*Work to be completed*: Write out exactly the lines of the entries below from the one holding "br.length - i ≤ m →" to the one holding "rw [skipNones, dif_neg (by omega)]", inclusive, and leave out all other lines.

╭─ Task inputs

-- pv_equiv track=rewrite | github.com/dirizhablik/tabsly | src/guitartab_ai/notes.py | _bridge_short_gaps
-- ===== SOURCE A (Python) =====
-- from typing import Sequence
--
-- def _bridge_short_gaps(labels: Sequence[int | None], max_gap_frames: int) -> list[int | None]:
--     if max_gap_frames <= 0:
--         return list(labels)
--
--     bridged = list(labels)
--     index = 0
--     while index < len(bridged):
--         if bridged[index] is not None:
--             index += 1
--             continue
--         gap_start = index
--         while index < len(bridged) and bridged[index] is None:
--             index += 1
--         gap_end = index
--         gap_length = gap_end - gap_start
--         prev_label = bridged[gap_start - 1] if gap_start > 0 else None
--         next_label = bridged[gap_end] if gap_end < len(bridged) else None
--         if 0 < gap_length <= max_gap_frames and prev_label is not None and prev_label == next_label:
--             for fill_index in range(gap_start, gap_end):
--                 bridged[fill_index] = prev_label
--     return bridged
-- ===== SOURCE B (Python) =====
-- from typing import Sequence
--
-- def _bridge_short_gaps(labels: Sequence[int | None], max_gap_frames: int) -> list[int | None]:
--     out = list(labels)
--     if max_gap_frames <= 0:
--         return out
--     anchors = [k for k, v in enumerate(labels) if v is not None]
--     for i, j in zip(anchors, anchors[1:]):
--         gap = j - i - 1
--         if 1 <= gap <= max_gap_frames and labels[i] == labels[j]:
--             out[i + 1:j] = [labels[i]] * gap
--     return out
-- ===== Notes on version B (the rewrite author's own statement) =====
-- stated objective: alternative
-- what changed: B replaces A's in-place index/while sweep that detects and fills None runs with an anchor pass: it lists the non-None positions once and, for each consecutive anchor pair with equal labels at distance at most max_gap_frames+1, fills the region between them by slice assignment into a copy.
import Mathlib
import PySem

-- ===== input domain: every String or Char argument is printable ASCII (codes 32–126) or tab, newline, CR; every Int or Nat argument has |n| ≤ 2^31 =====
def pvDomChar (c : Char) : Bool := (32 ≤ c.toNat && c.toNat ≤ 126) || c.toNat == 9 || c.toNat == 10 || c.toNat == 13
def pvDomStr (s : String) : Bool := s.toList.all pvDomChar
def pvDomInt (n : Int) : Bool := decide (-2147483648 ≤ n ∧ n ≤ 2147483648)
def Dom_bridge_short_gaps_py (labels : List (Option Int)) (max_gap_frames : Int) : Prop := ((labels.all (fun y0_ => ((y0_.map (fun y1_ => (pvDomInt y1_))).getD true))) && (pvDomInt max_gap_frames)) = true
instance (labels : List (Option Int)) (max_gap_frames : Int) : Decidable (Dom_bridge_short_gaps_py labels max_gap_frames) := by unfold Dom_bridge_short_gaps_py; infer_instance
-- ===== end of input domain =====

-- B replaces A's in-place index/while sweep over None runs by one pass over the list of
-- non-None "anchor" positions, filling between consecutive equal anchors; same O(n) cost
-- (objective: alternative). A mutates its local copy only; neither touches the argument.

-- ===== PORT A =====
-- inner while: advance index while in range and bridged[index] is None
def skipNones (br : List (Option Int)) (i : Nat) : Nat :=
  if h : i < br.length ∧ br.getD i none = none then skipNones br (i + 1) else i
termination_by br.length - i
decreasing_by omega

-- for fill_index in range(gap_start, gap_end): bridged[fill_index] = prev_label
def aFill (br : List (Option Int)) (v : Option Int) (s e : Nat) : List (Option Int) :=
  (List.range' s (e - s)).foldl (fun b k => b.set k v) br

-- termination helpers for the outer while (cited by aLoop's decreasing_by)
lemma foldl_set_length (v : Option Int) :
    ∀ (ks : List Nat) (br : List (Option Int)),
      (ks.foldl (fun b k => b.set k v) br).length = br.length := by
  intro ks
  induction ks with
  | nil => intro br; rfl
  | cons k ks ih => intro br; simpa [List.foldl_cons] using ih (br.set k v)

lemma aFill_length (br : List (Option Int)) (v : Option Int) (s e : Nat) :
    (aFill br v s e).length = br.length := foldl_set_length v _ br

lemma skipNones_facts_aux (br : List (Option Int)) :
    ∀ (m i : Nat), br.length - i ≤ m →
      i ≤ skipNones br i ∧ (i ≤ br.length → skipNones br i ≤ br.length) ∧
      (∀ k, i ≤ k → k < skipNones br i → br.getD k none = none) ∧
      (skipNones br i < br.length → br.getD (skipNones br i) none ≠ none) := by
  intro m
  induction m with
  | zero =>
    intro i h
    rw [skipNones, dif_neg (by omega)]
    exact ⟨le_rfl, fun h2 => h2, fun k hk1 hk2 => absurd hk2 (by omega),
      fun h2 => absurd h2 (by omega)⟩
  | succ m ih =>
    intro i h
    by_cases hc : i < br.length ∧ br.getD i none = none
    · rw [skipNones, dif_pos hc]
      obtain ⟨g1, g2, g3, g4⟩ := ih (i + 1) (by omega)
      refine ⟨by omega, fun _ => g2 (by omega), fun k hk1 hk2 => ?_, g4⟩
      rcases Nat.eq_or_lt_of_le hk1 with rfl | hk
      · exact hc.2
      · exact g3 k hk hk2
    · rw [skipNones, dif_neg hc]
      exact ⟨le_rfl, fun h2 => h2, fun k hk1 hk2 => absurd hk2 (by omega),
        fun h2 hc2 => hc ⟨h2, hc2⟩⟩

╰─

*Result of the task*:
    ∀ (m i : Nat), br.length - i ≤ m →
      i ≤ skipNones br i ∧ (i ≤ br.length → skipNones br i ≤ br.length) ∧
      (∀ k, i ≤ k → k < skipNones br i → br.getD k none = none) ∧
      (skipNones br i < br.length → br.getD (skipNones br i) none ≠ none) := by
  intro m
  induction m with
  | zero =>
    intro i h
    rw [skipNones, dif_neg (by omega)]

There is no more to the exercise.